To ram his point home, Brown quoted almost every Labour leader from Keir Hardie to Ed Miliband, even a favourable mention of that Blair fellow, plus Gandhi, Mandela and Nye Bevan. The only Labour leader not mentioned by name was the next one. Cowardice or even-handedness, Brown did not let a Burnham, Cooper, Kendall or Corbyn pass his lips.
But everyone knew which C-word was on his mind. “Hope is more than wishful thinking,” he said. The challenges of globalisation need answers that will not leave people “insecure, uncertain and unmoored,” and prey to charlatans. They will also need allies more reliable than Hezbollah, Hamas, Hugo Chávez’s successor and Vladimir Putin, Brown added. The Festival Hall audience didn’t need the Bletchley codebreakers to crack that one , but the TV audience just might. Brown was not in populist mode.

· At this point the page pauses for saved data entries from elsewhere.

-- pv_equiv track=rewrite | github.com/spineoncode/PyProjects | FLAMESgame.py | remCharMatch
-- ===== SOURCE A (Python) =====
-- def splitChar(strVal):
--     result = []
--     for char in strVal:
--         result.append(char)
--     return result
--
-- def remCharMatch(Name_1, Name_2):
--     Name_1, Name_2 = splitChar(Name_1.upper()), splitChar(Name_2.upper())
--     common = set()
--     for char in Name_1:
--         for char_2 in Name_2:
--             if char == char_2:
--                 common.add(char)
--     common = list(common)
--     for i in range(len(common)):
--         Name_1.remove(common[i])
--         Name_2.remove(common[i])
--     result = (len(Name_1) + len(Name_2)) - 1
--     return result
-- ===== SOURCE B (Python) =====
-- def remCharMatch(Name_1, Name_2):
--     common = set(Name_1.upper()) & set(Name_2.upper())
--     return len(Name_1) + len(Name_2) - 2 * len(common) - 1
-- ===== Notes on version B (the rewrite author's own statement) =====
-- stated objective: faster
-- what changed: Replaces the O(n*m) nested character scan plus repeated list.remove passes by a closed form: build the two uppercase character sets once and return len1+len2-2*|set1&set2|-1.
import Mathlib
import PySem

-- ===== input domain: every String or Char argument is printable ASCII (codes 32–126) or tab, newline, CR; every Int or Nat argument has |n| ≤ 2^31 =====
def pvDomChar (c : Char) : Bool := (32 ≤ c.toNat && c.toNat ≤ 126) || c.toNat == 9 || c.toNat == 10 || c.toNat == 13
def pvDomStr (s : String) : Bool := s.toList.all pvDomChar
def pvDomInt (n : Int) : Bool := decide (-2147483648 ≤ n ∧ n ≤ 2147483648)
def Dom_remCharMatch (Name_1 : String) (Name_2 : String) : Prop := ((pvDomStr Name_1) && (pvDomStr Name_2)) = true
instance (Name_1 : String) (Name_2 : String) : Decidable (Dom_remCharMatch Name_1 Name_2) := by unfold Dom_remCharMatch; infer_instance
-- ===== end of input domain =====

-- B replaces A's nested O(n*m) scan and per-character remove passes by the closed form
-- len1 + len2 - 2*|set1 & set2| - 1 (objective: faster, asymptotic).

-- ===== PORT A =====
def splitChar (strVal : List Char) : List Char :=
  strVal.foldl (fun result c => result ++ [c]) []

def remCharMatch (Name_1 : String) (Name_2 : String) : Int :=
  let l1 := splitChar (PySem.Str.upper Name_1).toList
  let l2 := splitChar (PySem.Str.upper Name_2).toList
  let common : PySem.Set Char :=
    l1.foldl (fun s c =>
      l2.foldl (fun s c2 => if c == c2 then PySem.Set.add s c else s) s) PySem.Set.empty
  -- list.remove: each element of `common` occurs in both lists, so Python's remove never
  -- raises here; the total form `(remove? …).getD` is exact on every reachable state.
  let final := common.foldl (fun (p : List Char × List Char) c =>
      ((PySem.List.remove? p.1 c).getD p.1, (PySem.List.remove? p.2 c).getD p.2)) (l1, l2)
  ((final.1.length : Int) + (final.2.length : Int)) - 1

-- ===== PORT B =====
def remCharMatch_alt (Name_1 : String) (Name_2 : String) : Int :=
  let common := PySem.Set.inter (PySem.Set.ofList (PySem.Str.upper Name_1).toList)
                                (PySem.Set.ofList (PySem.Str.upper Name_2).toList)
  ((Name_1.toList.length : Int) + (Name_2.toList.length : Int)) - 2 * (common.length : Int) - 1

-- ===== PRECONDITION & SPEC =====
def Spec_remCharMatch (Name_1 : String) (Name_2 : String) (out : Int) : Prop := out = remCharMatch_alt Name_1 Name_2
instance (Name_1 : String) (Name_2 : String) (out : Int) : Decidable (Spec_remCharMatch Name_1 Name_2 out) := by unfold Spec_remCharMatch; infer_instance

-- ===== CLAIM (what is proved, stated in full; the proofs are below) =====
def Claim_equal_remCharMatch : Prop := ∀ (Name_1 : String) (Name_2 : String), Dom_remCharMatch Name_1 Name_2 → Spec_remCharMatch Name_1 Name_2 (remCharMatch Name_1 Name_2)

-- ===== LEMMAS AND PROOFS =====

theorem foldl_append_acc (l acc : List Char) :
    l.foldl (fun result c => result ++ [c]) acc = acc ++ l := by
  induction l generalizing acc with
  | nil => simp
  | cons c t ih => simp [List.foldl, ih]

theorem splitChar_eq (l : List Char) : splitChar l = l := by
  simpa [splitChar] using foldl_append_acc l []

-- the inner loop over Name_2 adds `c` iff it occurs in l2
theorem inner_fold_eq (l2 : List Char) (s : PySem.Set Char) (c : Char) :
    l2.foldl (fun s c2 => if c == c2 then PySem.Set.add s c else s) s
      = (if c ∈ l2 then PySem.Set.add s c else s) := by
  induction l2 generalizing s with
  | nil => simp
  | cons c2 t ih =>
    rw [List.foldl_cons]
    by_cases h : c = c2
    · subst h
      rw [if_pos (by simp), ih]
      by_cases hm : c ∈ t
      · simp [hm, PySem.Set.add_of_mem, PySem.Set.mem_add]
      · simp [hm]
    · rw [if_neg (by simpa using h), ih]
      simp [h]

theorem outer_mem (l1 l2 : List Char) (s : PySem.Set Char) (x : Char) :
    x ∈ l1.foldl (fun s c => if c ∈ l2 then PySem.Set.add s c else s) s
      ↔ x ∈ s ∨ (x ∈ l1 ∧ x ∈ l2) := by
  induction l1 generalizing s with
  | nil => simp
  | cons c t ih =>
    rw [List.foldl_cons, ih]
    by_cases h : c ∈ l2
    · simp only [if_pos h, PySem.Set.mem_add, List.mem_cons]
      constructor
      · rintro ((hx | rfl) | hx)
        · exact Or.inl hx
        · exact Or.inr ⟨Or.inl rfl, h⟩
        · exact Or.inr ⟨Or.inr hx.1, hx.2⟩
      · rintro (hx | ⟨(rfl | hx), h2⟩)
        · exact Or.inl (Or.inl hx)
        · exact Or.inl (Or.inr rfl)
        · exact Or.inr ⟨hx, h2⟩
    · simp only [if_neg h, List.mem_cons]
      constructor
      · rintro (hx | hx)
        · exact Or.inl hx
        · exact Or.inr ⟨Or.inr hx.1, hx.2⟩
      · rintro (hx | ⟨(rfl | hx), h2⟩)
        · exact Or.inl hx
        · exact absurd h2 h
        · exact Or.inr ⟨hx, h2⟩

theorem outer_nodup (l1 l2 : List Char) (s : PySem.Set Char) (h : s.Nodup) :
    (l1.foldl (fun s c => if c ∈ l2 then PySem.Set.add s c else s) s).Nodup := by
  induction l1 generalizing s with
  | nil => exact h
  | cons c t ih =>
    rw [List.foldl_cons]
    split
    · exact ih _ (PySem.Set.nodup_add _ _ h)
    · exact ih _ h

theorem remove_fold_len (common l1 l2 : List Char) (hnd : common.Nodup)
    (h : ∀ c ∈ common, c ∈ l1 ∧ c ∈ l2) :
    (common.foldl (fun (p : List Char × List Char) c =>
        ((PySem.List.remove? p.1 c).getD p.1, (PySem.List.remove? p.2 c).getD p.2)) (l1, l2)).1.length
    + (common.foldl (fun (p : List Char × List Char) c =>
        ((PySem.List.remove? p.1 c).getD p.1, (PySem.List.remove? p.2 c).getD p.2)) (l1, l2)).2.length
    + 2 * common.length = l1.length + l2.length := by
  induction common generalizing l1 l2 with
  | nil => simp
  | cons c t ih =>
    rcases h c (List.mem_cons_self) with ⟨h1, h2⟩
    rw [List.foldl_cons]
    have e1 : (PySem.List.remove? l1 c).getD l1 = l1.erase c := by
      rw [PySem.List.remove?_eq_some_erase _ _ h1]; rfl
    have e2 : (PySem.List.remove? l2 c).getD l2 = l2.erase c := by
      rw [PySem.List.remove?_eq_some_erase _ _ h2]; rfl
    have hnd' := hnd.of_cons
    have hc : c ∉ t := (List.nodup_cons.mp hnd).1
    have hmem : ∀ c' ∈ t, c' ∈ l1.erase c ∧ c' ∈ l2.erase c := by
      intro c' hc'
      have hne : c' ≠ c := fun e => hc (e ▸ hc')
      rcases h c' (List.mem_cons_of_mem _ hc') with ⟨m1, m2⟩
      exact ⟨(List.mem_erase_of_ne hne).mpr m1, (List.mem_erase_of_ne hne).mpr m2⟩
    have := ih (l1.erase c) (l2.erase c) hnd' hmem
    have g1 := List.length_erase_add_one h1
    have g2 := List.length_erase_add_one h2
    simp only [e1, e2, List.length_cons]
    omega

-- ===== VERDICT (by name: the statement is the Claim_ definition above) =====
theorem remCharMatch_spec : Claim_equal_remCharMatch := by
  intro N1 N2 _
  unfold Spec_remCharMatch remCharMatch remCharMatch_alt
  simp only [splitChar_eq, inner_fold_eq]
  set u1 := (PySem.Str.upper N1).toList with hu1
  set u2 := (PySem.Str.upper N2).toList with hu2
  set common := u1.foldl (fun s c => if c ∈ u2 then PySem.Set.add s c else s) PySem.Set.empty with hcom
  have hnd : common.Nodup := outer_nodup u1 u2 _ List.nodup_nil
  have hmem : ∀ x, x ∈ common ↔ x ∈ u1 ∧ x ∈ u2 := by
    intro x
    rw [hcom, outer_mem]
    simp [PySem.Set.empty]
  have hrm := remove_fold_len common u1 u2 hnd (fun c hc => (hmem c).mp hc)
  have hk : common.length = (PySem.Set.inter (PySem.Set.ofList u1) (PySem.Set.ofList u2)).length := by
    have hp : common.Perm (PySem.Set.inter (PySem.Set.ofList u1) (PySem.Set.ofList u2)) := by
      rw [List.perm_ext_iff_of_nodup hnd (PySem.Set.nodup_inter _ _ (PySem.Set.nodup_ofList _))]
      intro a
      rw [hmem]
      simp [PySem.Set.mem_inter, PySem.Set.mem_ofList]
    exact hp.length_eq
  have hl1 : u1.length = N1.toList.length := by
    simp [hu1, PySem.Chars.upper]
  have hl2 : u2.length = N2.toList.length := by
    simp [hu2, PySem.Chars.upper]
  omega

So it was all very Gordon. It has been reported that the Browns have recently spent time in California, where the lotus eaters wear beach gear and sun glasses all year, even when working hard. Would he turn up in T-shirt and shorts? Certainly not. The trademark dark blue suit, the knotted-to-death tie, the deathly pallor of a shift worker on overtime, all were in place. It was very intense.
And yet, as the self-styled has-been settled into his stride, he appeared to relax a little. When describing the strangely-named jobs of the future which may replace familiar ones that have disappeared, he even chuckled as he heard himself saying “drone dispatcher” and “avatar assistant”. He chuckled several times, virtually an epidemic.
Will the sermon, for it was close to being one, make any difference to the looming landslide? Possibly not in such heady days. Brown’s own career had taught him five lessons, he concluded: Labour activists must seriously seek power, but also listen, they must go beyond sloganising and address problems, they must offer hope, but also vote, not as a protest, but to help the neediest. It’s not like clicking “like” on Facebook, he told them. Facebook, eh? Does Jeremy do Facebook?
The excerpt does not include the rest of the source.